BEGIN

-- pv_equiv track=rewrite | github.com/SiroBrt/literate-giggle | formas_cuadradas/circulo.py | coordenadas
-- ===== SOURCE A (Python) =====
-- import math
--
-- def coordenadas(r):
--     x = 0
--     y = math.floor(r)
--     r2 = r**2
--     result = []
--     while x <= y:
--         result.append([x, y])
--         x += 1
--         if x**2 + y**2 > r2:
--             y -= 1
--     return result
-- ===== SOURCE B (Python) =====
-- import math
--
--
-- def coordenadas(r):
--     if r < 0:
--         return []
--     r2 = r * r
--     n = math.isqrt(r2 // 2)
--     return [[x, math.isqrt(r2 - x * x)] for x in range(n + 1)]
-- ===== Notes on version B (the rewrite author's own statement) =====
-- stated objective: alternative
-- what changed: Replaced the incremental midpoint-style loop (mutable y with a conditional decrement per step) by a closed-form comprehension: the octant length is isqrt(r^2//2)+1 and each y is computed directly as isqrt(r^2-x^2).
import Mathlib
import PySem

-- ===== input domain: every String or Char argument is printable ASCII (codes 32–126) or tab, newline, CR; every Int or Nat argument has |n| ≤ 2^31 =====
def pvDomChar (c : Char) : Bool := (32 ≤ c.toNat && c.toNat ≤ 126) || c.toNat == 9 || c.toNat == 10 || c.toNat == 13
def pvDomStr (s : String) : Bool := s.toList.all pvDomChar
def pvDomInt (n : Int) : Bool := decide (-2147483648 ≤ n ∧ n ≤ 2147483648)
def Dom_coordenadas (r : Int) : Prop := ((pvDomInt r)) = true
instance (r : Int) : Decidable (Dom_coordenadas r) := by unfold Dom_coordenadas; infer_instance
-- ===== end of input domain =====

-- B replaces A's incremental decision loop by a closed-form comprehension (per-point integer sqrt); same cost, different decomposition.

-- ===== PORT A =====
-- the while loop of A: x counts up, y is conditionally decremented; measure y - x decreases
def coordLoopA (r2 x y : Int) : List (List Int) :=
  if _h : x ≤ y then
    [x, y] :: coordLoopA r2 (x + 1) (if (x + 1) ^ 2 + y ^ 2 > r2 then y - 1 else y)
  else []
termination_by (y - x + 1).toNat
decreasing_by
  split <;> omega

def coordenadas (r : Int) : List (List Int) :=
  -- x = 0; y = math.floor(r) = r on Int; r2 = r ** 2
  coordLoopA (r ^ 2) 0 r

-- ===== PORT B =====
-- math.isqrt on a nonnegative Int operand
def isqrtI (n : Int) : Int := (Nat.sqrt n.toNat : Nat)

def coordenadas_alt (r : Int) : List (List Int) :=
  if r < 0 then []
  else
    (PySem.List.pyRange 0 (isqrtI (PySem.Int.floordiv (r * r) 2) + 1) 1).map
      (fun x => [x, isqrtI (r * r - x * x)])

-- ===== PRECONDITION & SPEC =====
def Spec_coordenadas (r : Int) (out : List (List Int)) : Prop := out = coordenadas_alt r
instance (r : Int) (out : List (List Int)) : Decidable (Spec_coordenadas r out) := by unfold Spec_coordenadas; infer_instance

-- ===== CLAIM (what is proved, stated in full; the proofs are below) =====
def Claim_equal_coordenadas : Prop := ∀ (r : Int), Dom_coordenadas r → Spec_coordenadas r (coordenadas r)

-- ===== LEMMAS AND PROOFS =====

-- characterisation of isqrtI on nonnegative inputs
theorem isqrtI_spec (n : Int) (hn : 0 ≤ n) :
    isqrtI n ^ 2 ≤ n ∧ n < (isqrtI n + 1) ^ 2 := by
  unfold isqrtI
  constructor
  · have h1 : ((Nat.sqrt n.toNat ^ 2 : Nat) : Int) ≤ ((n.toNat : Nat) : Int) :=
      Int.ofNat_le.mpr (Nat.sqrt_le' n.toNat)
    push_cast at h1
    rw [Int.toNat_of_nonneg hn] at h1
    exact h1
  · have h2 : ((n.toNat : Nat) : Int) < ((Nat.sqrt n.toNat + 1) ^ 2 : Nat) :=
      Int.ofNat_lt.mpr (Nat.lt_succ_sqrt' n.toNat)
    push_cast at h2
    rw [Int.toNat_of_nonneg hn] at h2
    exact h2

theorem isqrtI_nonneg (n : Int) : 0 ≤ isqrtI n := by
  unfold isqrtI; positivity

theorem isqrtI_unique (n y : Int) (hy : 0 ≤ y) (h1 : y ^ 2 ≤ n) (h2 : n < (y + 1) ^ 2) :
    isqrtI n = y := by
  have hn : 0 ≤ n := le_trans (by positivity) h1
  obtain ⟨s1, s2⟩ := isqrtI_spec n hn
  have hs : 0 ≤ isqrtI n := isqrtI_nonneg n
  nlinarith [sq_nonneg (isqrtI n - y), sq_nonneg (isqrtI n + y)]

-- x ≤ isqrt(r2 // 2)  ↔  2 x² ≤ r2  (for 0 ≤ x, 0 ≤ r2)
theorem le_bound_iff (r2 x : Int) (hx : 0 ≤ x) (hr2 : 0 ≤ r2) :
    x ≤ isqrtI (PySem.Int.floordiv r2 2) ↔ 2 * x ^ 2 ≤ r2 := by
  rw [PySem.Int.floordiv_eq_ediv_of_pos (show (0:Int) < 2 by omega)]
  have hfd0 : (0:Int) ≤ r2 / 2 := by omega
  obtain ⟨s1, s2⟩ := isqrtI_spec (r2 / 2) hfd0
  have hs : 0 ≤ isqrtI (r2 / 2) := isqrtI_nonneg _
  constructor
  · intro h
    have hxs : x ^ 2 ≤ isqrtI (r2 / 2) ^ 2 := by nlinarith
    have : x ^ 2 ≤ r2 / 2 := le_trans hxs s1
    omega
  · intro h
    have hx2 : x ^ 2 ≤ r2 / 2 := by omega
    by_contra hlt
    have hlt' : isqrtI (r2 / 2) + 1 ≤ x := by omega
    have : (isqrtI (r2 / 2) + 1) ^ 2 ≤ x ^ 2 := by nlinarith
    omega

-- under the bracket/invariant hypotheses, 2x² > r2 when the loop has stopped (y < x)
theorem stop_bound (r2 x y : Int) (hy : -1 ≤ y) (hyx : y < x)
    (h2 : r2 < (y + 1) ^ 2 + x ^ 2) : ¬ 2 * x ^ 2 ≤ r2 := by
  have hxy1 : (0:Int) ≤ x - (y + 1) := by omega
  have hxy2 : (0:Int) ≤ x + y + 1 := by omega
  nlinarith [mul_nonneg hxy1 hxy2]

-- main loop invariant: if y = isqrt(r2 - x²) exactly (bracket hypotheses), the loop
-- produces exactly the mapped range up to isqrt(r2 // 2)
theorem loopA_eq (k : Nat) : ∀ (r2 x y : Int), (y - x + 1).toNat ≤ k → 0 ≤ x → -1 ≤ y →
    y ^ 2 + x ^ 2 ≤ r2 → r2 < (y + 1) ^ 2 + x ^ 2 →
    coordLoopA r2 x y =
      (PySem.List.pyRange x (isqrtI (PySem.Int.floordiv r2 2) + 1) 1).map
        (fun x => [x, isqrtI (r2 - x * x)]) := by
  induction k with
  | zero =>
    intro r2 x y hk hx hy h1 h2
    have hyx : y < x := by omega
    have hr2 : 0 ≤ r2 := by nlinarith [sq_nonneg y, sq_nonneg x]
    rw [coordLoopA, dif_neg (by omega)]
    rw [PySem.List.pyRange_one_eq_nil ?_, List.map_nil]
    have hnb := (not_iff_not.mpr (le_bound_iff r2 x hx hr2)).mpr (stop_bound r2 x y hy hyx h2)
    omega
  | succ k ih =>
    intro r2 x y hk hx hy h1 h2
    have hr2 : 0 ≤ r2 := by nlinarith [sq_nonneg y, sq_nonneg x]
    rw [coordLoopA]
    by_cases hxy : x ≤ y
    · rw [dif_pos hxy]
      have hybnd : 2 * x ^ 2 ≤ r2 := by nlinarith
      have hxle : x ≤ isqrtI (PySem.Int.floordiv r2 2) := (le_bound_iff r2 x hx hr2).mpr hybnd
      rw [PySem.List.pyRange_one_cons (by omega), List.map_cons]
      have hyval : isqrtI (r2 - x * x) = y := by
        apply isqrtI_unique _ _ (by omega) (by nlinarith) (by nlinarith)
      rw [hyval]
      congr 1
      by_cases hend : x = y
      · -- last point of the octant: the recursive call and the remaining range are both empty
        have hy'le : (if (x + 1) ^ 2 + y ^ 2 > r2 then y - 1 else y) ≤ y := by split <;> omega
        rw [coordLoopA, dif_neg (by omega)]
        rw [PySem.List.pyRange_one_eq_nil ?_, List.map_nil]
        have hstop : ¬ 2 * (x + 1) ^ 2 ≤ r2 := by
          subst hend; nlinarith
        have hnb := (not_iff_not.mpr (le_bound_iff r2 (x + 1) (by omega) hr2)).mpr hstop
        omega
      · -- x < y: the invariant carries to (x+1, y')
        have hxlty : x < y := lt_of_le_of_ne hxy hend
        apply ih r2 (x + 1) _ ?_ (by omega) ?_ ?_ ?_
        · split <;> omega
        · split <;> omega
        · split
          · next h => nlinarith
          · next h => rw [not_lt] at h; nlinarith
        · split
          · next h => nlinarith
          · next h => nlinarith
    · rw [dif_neg hxy]
      rw [PySem.List.pyRange_one_eq_nil ?_, List.map_nil]
      have hnb := (not_iff_not.mpr (le_bound_iff r2 x hx hr2)).mpr
        (stop_bound r2 x y hy (by omega) h2)
      omega

-- ===== VERDICT (by name: the statement is the Claim_ definition above) =====
theorem coordenadas_spec : Claim_equal_coordenadas := by
  intro r _
  unfold Spec_coordenadas coordenadas coordenadas_alt
  by_cases hr : r < 0
  · rw [if_pos hr, coordLoopA, dif_neg (by omega)]
  · rw [if_neg hr]
    rw [not_lt] at hr
    have hsq : r ^ 2 = r * r := sq r
    rw [hsq]
    exact loopA_eq ((r - 0 + 1).toNat) (r * r) 0 r (le_refl _) (le_refl _) (by omega)
      (by nlinarith) (by nlinarith)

END

*To do:* Nothing outside this range should appear: the lines from the start of the listing through the line with "def Dom_coordenadas (r", each reproduced exactly, both ends included.

*Answer space:*
-- pv_equiv track=rewrite | github.com/SiroBrt/literate-giggle | formas_cuadradas/circulo.py | coordenadas
-- ===== SOURCE A (Python) =====
-- import math
--
-- def coordenadas(r):
--     x = 0
--     y = math.floor(r)
--     r2 = r**2
--     result = []
--     while x <= y:
--         result.append([x, y])
--         x += 1
--         if x**2 + y**2 > r2:
--             y -= 1
--     return result
-- ===== SOURCE B (Python) =====
-- import math
--
--
-- def coordenadas(r):
--     if r < 0:
--         return []
--     r2 = r * r
--     n = math.isqrt(r2 // 2)
--     return [[x, math.isqrt(r2 - x * x)] for x in range(n + 1)]
-- ===== Notes on version B (the rewrite author's own statement) =====
-- stated objective: alternative
-- what changed: Replaced the incremental midpoint-style loop (mutable y with a conditional decrement per step) by a closed-form comprehension: the octant length is isqrt(r^2//2)+1 and each y is computed directly as isqrt(r^2-x^2).
import Mathlib
import PySem

-- ===== input domain: every String or Char argument is printable ASCII (codes 32–126) or tab, newline, CR; every Int or Nat argument has |n| ≤ 2^31 =====
def pvDomChar (c : Char) : Bool := (32 ≤ c.toNat && c.toNat ≤ 126) || c.toNat == 9 || c.toNat == 10 || c.toNat == 13
def pvDomStr (s : String) : Bool := s.toList.all pvDomChar
def pvDomInt (n : Int) : Bool := decide (-2147483648 ≤ n ∧ n ≤ 2147483648)
def Dom_coordenadas (r : Int) : Prop := ((pvDomInt r)) = true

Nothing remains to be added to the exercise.